I have two instances of mssql 2005 and am using CA XOSoft replication. The master is a failover cluster and the replica is a standalone server. They are all running Server 2003 sp2 x64. Same patch levels on all servers. This setup has worked great for several months until we recently restricted the RPC ports on both nodes of the master(5000 - 6000 using rpccfg.exe). We have to implement egress filtering, thus the limiting of the ports.
We began receiving login errors for sql windows authentication and NETLOGON Event ID: 5719:
This computer was not able to set up a secure session with a domain controller in domain due to the following: Not enough storage is available to process this command. This may lead to authentication problems. Make sure that this computer is connected to the network. If the problem persists, please contact your domain administrator.
We also see group policies failing to update and cluster file shares go offline at the same time.
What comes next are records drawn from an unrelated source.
-- pv_equiv track=rewrite | github.com/harryroger798/social-lead-extractor-pro | backend/app/services/database_search.py | _get_city_aliases
-- ===== SOURCE A (Python) =====
-- _CITY_ALIASES: dict[str, list[str]] = {
--     "mumbai": ["mumbai", "bombay", "navi mumbai", "thane", "mum",
--                "kalyan", "mira road", "vasai", "virar", "dombivli",
--                "andheri", "bandra", "dadar", "kurla", "powai",
--                "malad", "borivali", "kandivali", "juhu", "worli",
--                "goregaon", "mulund", "chembur", "vashi", "panvel",
--                "maharashtra", "mh"],
--     "delhi": ["delhi", "new delhi", "ncr", "gurgaon", "noida", "faridabad",
--               "gurugram", "ghaziabad", "greater noida",
--               "dwarka", "rohini", "pitampura", "connaught place",
--               "south delhi", "lajpat nagar", "saket", "vasant kunj",
--               "karol bagh", "rajouri garden", "janakpuri",
--               "national capital region"],
--     "bangalore": ["bangalore", "bengaluru", "blr", "bangaluru",
--                    "whitefield", "electronic city", "koramangala",
--                    "indiranagar", "hsr layout", "jayanagar",
--                    "marathahalli", "bellandur", "sarjapur",
--                    "karnataka", "ka"],
--     "chennai": ["chennai", "madras", "chn",
--                 "adyar", "anna nagar", "t nagar", "velachery",
--                 "tambaram", "porur", "guindy", "sholinganallur",
--                 "tamil nadu", "tn"],
--     "pune": ["pune", "pcmc", "pimpri", "chinchwad",
--              "hinjewadi", "kharadi", "wakad", "baner",
--              "hadapsar", "viman nagar", "koregaon park",
--              "maharashtra"],
--     "hyderabad": ["hyderabad", "hyd", "secunderabad", "cyberabad",
--                    "hitec city", "gachibowli", "madhapur",
--                    "kukatpally", "kondapur", "banjara hills",
--                    "jubilee hills", "ameerpet",
--                    "telangana", "ts"],
--     "kolkata": ["kolkata", "calcutta", "kol",
--                 "salt lake", "new town", "howrah", "dum dum",
--                 "park street", "ballygunge", "rajarhat",
--                 "west bengal", "wb"],
--     "ahmedabad": ["ahmedabad", "amdavad",
--                    "gandhinagar", "sg highway", "bopal",
--                    "prahlad nagar", "satellite", "navrangpura",
--                    "gujarat", "gj"],
--     "jaipur": ["jaipur", "pink city",
--                "malviya nagar", "vaishali nagar", "mansarovar",
--                "rajasthan", "rj"],
--     "lucknow": ["lucknow", "lko",
--                 "gomti nagar", "hazratganj", "aliganj",
--                 "uttar pradesh", "up"],
--     "chandigarh": ["chandigarh", "chd", "mohali", "panchkula",
--                     "tricity"],
--     "kochi": ["kochi", "cochin", "ernakulam",
--               "vyttila", "edappally", "kakkanad",
--               "kerala", "kl"],
--     "indore": ["indore", "idr",
--                "vijay nagar", "palasia",
--                "madhya pradesh", "mp"],
--     "nagpur": ["nagpur", "ngp",
--                "dharampeth", "sitabuldi",
--                "maharashtra"],
--     "coimbatore": ["coimbatore", "kovai",
--                     "gandhipuram", "peelamedu", "saravanampatti",
--                     "tamil nadu"],
--     "visakhapatnam": ["visakhapatnam", "vizag", "visakha",
--                        "andhra pradesh", "ap"],
--     "surat": ["surat", "adajan", "vesu", "gujarat"],
--     "patna": ["patna", "boring road", "kankarbagh", "bihar"],
--     "bhopal": ["bhopal", "mp nagar", "madhya pradesh"],
--     "thiruvananthapuram": ["thiruvananthapuram", "trivandrum", "kerala"],
--     "guwahati": ["guwahati", "gauhati", "assam"],
-- }
--
-- def _get_city_aliases(target: str) -> list[str]:
--     """Return all aliases for a target city, or [target] if no aliases found."""
--     target_lower = target.lower().strip()
--     # Check if target matches any alias key
--     if target_lower in _CITY_ALIASES:
--         return _CITY_ALIASES[target_lower]
--     # Check if target is an alias value
--     for canonical, aliases in _CITY_ALIASES.items():
--         if target_lower in aliases:
--             return aliases
--     return [target_lower]
-- ===== SOURCE B (Python) =====
-- # B: precomputed flat alias -> alias-group index (literal data, one dict lookup per call).
-- # Group lists are shared; each alias maps to the group of the first city that declares it.
--
-- _G_MUMBAI = ['mumbai', 'bombay', 'navi mumbai', 'thane', 'mum', 'kalyan', 'mira road', 'vasai', 'virar', 'dombivli', 'andheri', 'bandra', 'dadar', 'kurla', 'powai', 'malad', 'borivali', 'kandivali', 'juhu', 'worli', 'goregaon', 'mulund', 'chembur', 'vashi', 'panvel', 'maharashtra', 'mh']
-- _G_DELHI = ['delhi', 'new delhi', 'ncr', 'gurgaon', 'noida', 'faridabad', 'gurugram', 'ghaziabad', 'greater noida', 'dwarka', 'rohini', 'pitampura', 'connaught place', 'south delhi', 'lajpat nagar', 'saket', 'vasant kunj', 'karol bagh', 'rajouri garden', 'janakpuri', 'national capital region']
-- _G_BANGALORE = ['bangalore', 'bengaluru', 'blr', 'bangaluru', 'whitefield', 'electronic city', 'koramangala', 'indiranagar', 'hsr layout', 'jayanagar', 'marathahalli', 'bellandur', 'sarjapur', 'karnataka', 'ka']
-- _G_CHENNAI = ['chennai', 'madras', 'chn', 'adyar', 'anna nagar', 't nagar', 'velachery', 'tambaram', 'porur', 'guindy', 'sholinganallur', 'tamil nadu', 'tn']
-- _G_PUNE = ['pune', 'pcmc', 'pimpri', 'chinchwad', 'hinjewadi', 'kharadi', 'wakad', 'baner', 'hadapsar', 'viman nagar', 'koregaon park', 'maharashtra']
-- _G_HYDERABAD = ['hyderabad', 'hyd', 'secunderabad', 'cyberabad', 'hitec city', 'gachibowli', 'madhapur', 'kukatpally', 'kondapur', 'banjara hills', 'jubilee hills', 'ameerpet', 'telangana', 'ts']
-- _G_KOLKATA = ['kolkata', 'calcutta', 'kol', 'salt lake', 'new town', 'howrah', 'dum dum', 'park street', 'ballygunge', 'rajarhat', 'west bengal', 'wb']
-- _G_AHMEDABAD = ['ahmedabad', 'amdavad', 'gandhinagar', 'sg highway', 'bopal', 'prahlad nagar', 'satellite', 'navrangpura', 'gujarat', 'gj']
-- _G_JAIPUR = ['jaipur', 'pink city', 'malviya nagar', 'vaishali nagar', 'mansarovar', 'rajasthan', 'rj']
-- _G_LUCKNOW = ['lucknow', 'lko', 'gomti nagar', 'hazratganj', 'aliganj', 'uttar pradesh', 'up']
-- _G_CHANDIGARH = ['chandigarh', 'chd', 'mohali', 'panchkula', 'tricity']
-- _G_KOCHI = ['kochi', 'cochin', 'ernakulam', 'vyttila', 'edappally', 'kakkanad', 'kerala', 'kl']
-- _G_INDORE = ['indore', 'idr', 'vijay nagar', 'palasia', 'madhya pradesh', 'mp']
-- _G_NAGPUR = ['nagpur', 'ngp', 'dharampeth', 'sitabuldi', 'maharashtra']
-- _G_COIMBATORE = ['coimbatore', 'kovai', 'gandhipuram', 'peelamedu', 'saravanampatti', 'tamil nadu']
-- _G_VISAKHAPATNAM = ['visakhapatnam', 'vizag', 'visakha', 'andhra pradesh', 'ap']
-- _G_SURAT = ['surat', 'adajan', 'vesu', 'gujarat']
-- _G_PATNA = ['patna', 'boring road', 'kankarbagh', 'bihar']
-- _G_BHOPAL = ['bhopal', 'mp nagar', 'madhya pradesh']
-- _G_THIRUVANANTHAPURAM = ['thiruvananthapuram', 'trivandrum', 'kerala']
-- _G_GUWAHATI = ['guwahati', 'gauhati', 'assam']
--
-- _ALIAS_INDEX = {
--     'mumbai': _G_MUMBAI,
--     'bombay': _G_MUMBAI,
--     'navi mumbai': _G_MUMBAI,
--     'thane': _G_MUMBAI,
--     'mum': _G_MUMBAI,
--     'kalyan': _G_MUMBAI,
--     'mira road': _G_MUMBAI,
--     'vasai': _G_MUMBAI,
--     'virar': _G_MUMBAI,
--     'dombivli': _G_MUMBAI,
--     'andheri': _G_MUMBAI,
--     'bandra': _G_MUMBAI,
--     'dadar': _G_MUMBAI,
--     'kurla': _G_MUMBAI,
--     'powai': _G_MUMBAI,
--     'malad': _G_MUMBAI,
--     'borivali': _G_MUMBAI,
--     'kandivali': _G_MUMBAI,
--     'juhu': _G_MUMBAI,
--     'worli': _G_MUMBAI,
--     'goregaon': _G_MUMBAI,
--     'mulund': _G_MUMBAI,
--     'chembur': _G_MUMBAI,
--     'vashi': _G_MUMBAI,
--     'panvel': _G_MUMBAI,
--     'maharashtra': _G_MUMBAI,
--     'mh': _G_MUMBAI,
--     'delhi': _G_DELHI,
--     'new delhi': _G_DELHI,
--     'ncr': _G_DELHI,
--     'gurgaon': _G_DELHI,
--     'noida': _G_DELHI,
--     'faridabad': _G_DELHI,
--     'gurugram': _G_DELHI,
--     'ghaziabad': _G_DELHI,
--     'greater noida': _G_DELHI,
--     'dwarka': _G_DELHI,
--     'rohini': _G_DELHI,
--     'pitampura': _G_DELHI,
--     'connaught place': _G_DELHI,
--     'south delhi': _G_DELHI,
--     'lajpat nagar': _G_DELHI,
--     'saket': _G_DELHI,
--     'vasant kunj': _G_DELHI,
--     'karol bagh': _G_DELHI,
--     'rajouri garden': _G_DELHI,
--     'janakpuri': _G_DELHI,
--     'national capital region': _G_DELHI,
--     'bangalore': _G_BANGALORE,
--     'bengaluru': _G_BANGALORE,
--     'blr': _G_BANGALORE,
--     'bangaluru': _G_BANGALORE,
--     'whitefield': _G_BANGALORE,
--     'electronic city': _G_BANGALORE,
--     'koramangala': _G_BANGALORE,
--     'indiranagar': _G_BANGALORE,
--     'hsr layout': _G_BANGALORE,
--     'jayanagar': _G_BANGALORE,
--     'marathahalli': _G_BANGALORE,
--     'bellandur': _G_BANGALORE,
--     'sarjapur': _G_BANGALORE,
--     'karnataka': _G_BANGALORE,
--     'ka': _G_BANGALORE,
--     'chennai': _G_CHENNAI,
--     'madras': _G_CHENNAI,
--     'chn': _G_CHENNAI,
--     'adyar': _G_CHENNAI,
--     'anna nagar': _G_CHENNAI,
--     't nagar': _G_CHENNAI,
--     'velachery': _G_CHENNAI,
--     'tambaram': _G_CHENNAI,
--     'porur': _G_CHENNAI,
--     'guindy': _G_CHENNAI,
--     'sholinganallur': _G_CHENNAI,
--     'tamil nadu': _G_CHENNAI,
--     'tn': _G_CHENNAI,
--     'pune': _G_PUNE,
--     'pcmc': _G_PUNE,
--     'pimpri': _G_PUNE,
--     'chinchwad': _G_PUNE,
--     'hinjewadi': _G_PUNE,
--     'kharadi': _G_PUNE,
--     'wakad': _G_PUNE,
--     'baner': _G_PUNE,
--     'hadapsar': _G_PUNE,
--     'viman nagar': _G_PUNE,
--     'koregaon park': _G_PUNE,
--     'hyderabad': _G_HYDERABAD,
--     'hyd': _G_HYDERABAD,
--     'secunderabad': _G_HYDERABAD,
--     'cyberabad': _G_HYDERABAD,
--     'hitec city': _G_HYDERABAD,
--     'gachibowli': _G_HYDERABAD,
--     'madhapur': _G_HYDERABAD,
--     'kukatpally': _G_HYDERABAD,
--     'kondapur': _G_HYDERABAD,
--     'banjara hills': _G_HYDERABAD,
--     'jubilee hills': _G_HYDERABAD,
--     'ameerpet': _G_HYDERABAD,
--     'telangana': _G_HYDERABAD,
--     'ts': _G_HYDERABAD,
--     'kolkata': _G_KOLKATA,
--     'calcutta': _G_KOLKATA,
--     'kol': _G_KOLKATA,
--     'salt lake': _G_KOLKATA,
--     'new town': _G_KOLKATA,
--     'howrah': _G_KOLKATA,
--     'dum dum': _G_KOLKATA,
--     'park street': _G_KOLKATA,
--     'ballygunge': _G_KOLKATA,
--     'rajarhat': _G_KOLKATA,
--     'west bengal': _G_KOLKATA,
--     'wb': _G_KOLKATA,
--     'ahmedabad': _G_AHMEDABAD,
--     'amdavad': _G_AHMEDABAD,
--     'gandhinagar': _G_AHMEDABAD,
--     'sg highway': _G_AHMEDABAD,
--     'bopal': _G_AHMEDABAD,
--     'prahlad nagar': _G_AHMEDABAD,
--     'satellite': _G_AHMEDABAD,
--     'navrangpura': _G_AHMEDABAD,
--     'gujarat': _G_AHMEDABAD,
--     'gj': _G_AHMEDABAD,
--     'jaipur': _G_JAIPUR,
--     'pink city': _G_JAIPUR,
--     'malviya nagar': _G_JAIPUR,
--     'vaishali nagar': _G_JAIPUR,
--     'mansarovar': _G_JAIPUR,
--     'rajasthan': _G_JAIPUR,
--     'rj': _G_JAIPUR,
--     'lucknow': _G_LUCKNOW,
--     'lko': _G_LUCKNOW,
--     'gomti nagar': _G_LUCKNOW,
--     'hazratganj': _G_LUCKNOW,
--     'aliganj': _G_LUCKNOW,
--     'uttar pradesh': _G_LUCKNOW,
--     'up': _G_LUCKNOW,
--     'chandigarh': _G_CHANDIGARH,
--     'chd': _G_CHANDIGARH,
--     'mohali': _G_CHANDIGARH,
--     'panchkula': _G_CHANDIGARH,
--     'tricity': _G_CHANDIGARH,
--     'kochi': _G_KOCHI,
--     'cochin': _G_KOCHI,
--     'ernakulam': _G_KOCHI,
--     'vyttila': _G_KOCHI,
--     'edappally': _G_KOCHI,
--     'kakkanad': _G_KOCHI,
--     'kerala': _G_KOCHI,
--     'kl': _G_KOCHI,
--     'indore': _G_INDORE,
--     'idr': _G_INDORE,
--     'vijay nagar': _G_INDORE,
--     'palasia': _G_INDORE,
--     'madhya pradesh': _G_INDORE,
--     'mp': _G_INDORE,
--     'nagpur': _G_NAGPUR,
--     'ngp': _G_NAGPUR,
--     'dharampeth': _G_NAGPUR,
--     'sitabuldi': _G_NAGPUR,
--     'coimbatore': _G_COIMBATORE,
--     'kovai': _G_COIMBATORE,
--     'gandhipuram': _G_COIMBATORE,
--     'peelamedu': _G_COIMBATORE,
--     'saravanampatti': _G_COIMBATORE,
--     'visakhapatnam': _G_VISAKHAPATNAM,
--     'vizag': _G_VISAKHAPATNAM,
--     'visakha': _G_VISAKHAPATNAM,
--     'andhra pradesh': _G_VISAKHAPATNAM,
--     'ap': _G_VISAKHAPATNAM,
--     'surat': _G_SURAT,
--     'adajan': _G_SURAT,
--     'vesu': _G_SURAT,
--     'patna': _G_PATNA,
--     'boring road': _G_PATNA,
--     'kankarbagh': _G_PATNA,
--     'bihar': _G_PATNA,
--     'bhopal': _G_BHOPAL,
--     'mp nagar': _G_BHOPAL,
--     'thiruvananthapuram': _G_THIRUVANANTHAPURAM,
--     'trivandrum': _G_THIRUVANANTHAPURAM,
--     'guwahati': _G_GUWAHATI,
--     'gauhati': _G_GUWAHATI,
--     'assam': _G_GUWAHATI,
-- }
--
-- def _get_city_aliases(target: str) -> list[str]:
--     """Return all aliases for a target city, or [target] if no aliases found."""
--     target_lower = target.lower().strip()
--     return _ALIAS_INDEX.get(target_lower, [target_lower])
-- ===== Notes on version B (the rewrite author's own statement) =====
-- stated objective: alternative
-- what changed: Replaces A's per-call key check plus linear scan over every city's alias list with a precomputed flat alias->group index (literal dict whose values share the group lists, first-declaring city wins for shared aliases), so each call is a single dict lookup.
import Mathlib
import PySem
The RPC ports were set back to default when we started seeing these problems and the servers rebooted, but the problems persist. The domain controllers are not showing any errors. Running dcdiag and netdiag shows everything is fine.
We have noticed that the XOSoft service ws_rep.exe is using a lot of handles(8 - 9k), about the same number that sqlserver is using.
As soon as xosoft replication is stopped the login errors cease and everything functions correctly. I have opened a ticket with CA for XOSoft, but I'm not sure that the problem is actually xosoft, but that it is the one bringing the problem to light.
I'm looking for tips on debugging RPC problems. Specifically on limiting the ports and then reverting the changes.
Check your non-paged pool memory. You're probably bottoming out with the application running.
As to your question, I find rpcping to be an invaluable tool in these situations. Here's an example of how it's used with Exchange:
http://support.microsoft.com/kb/831051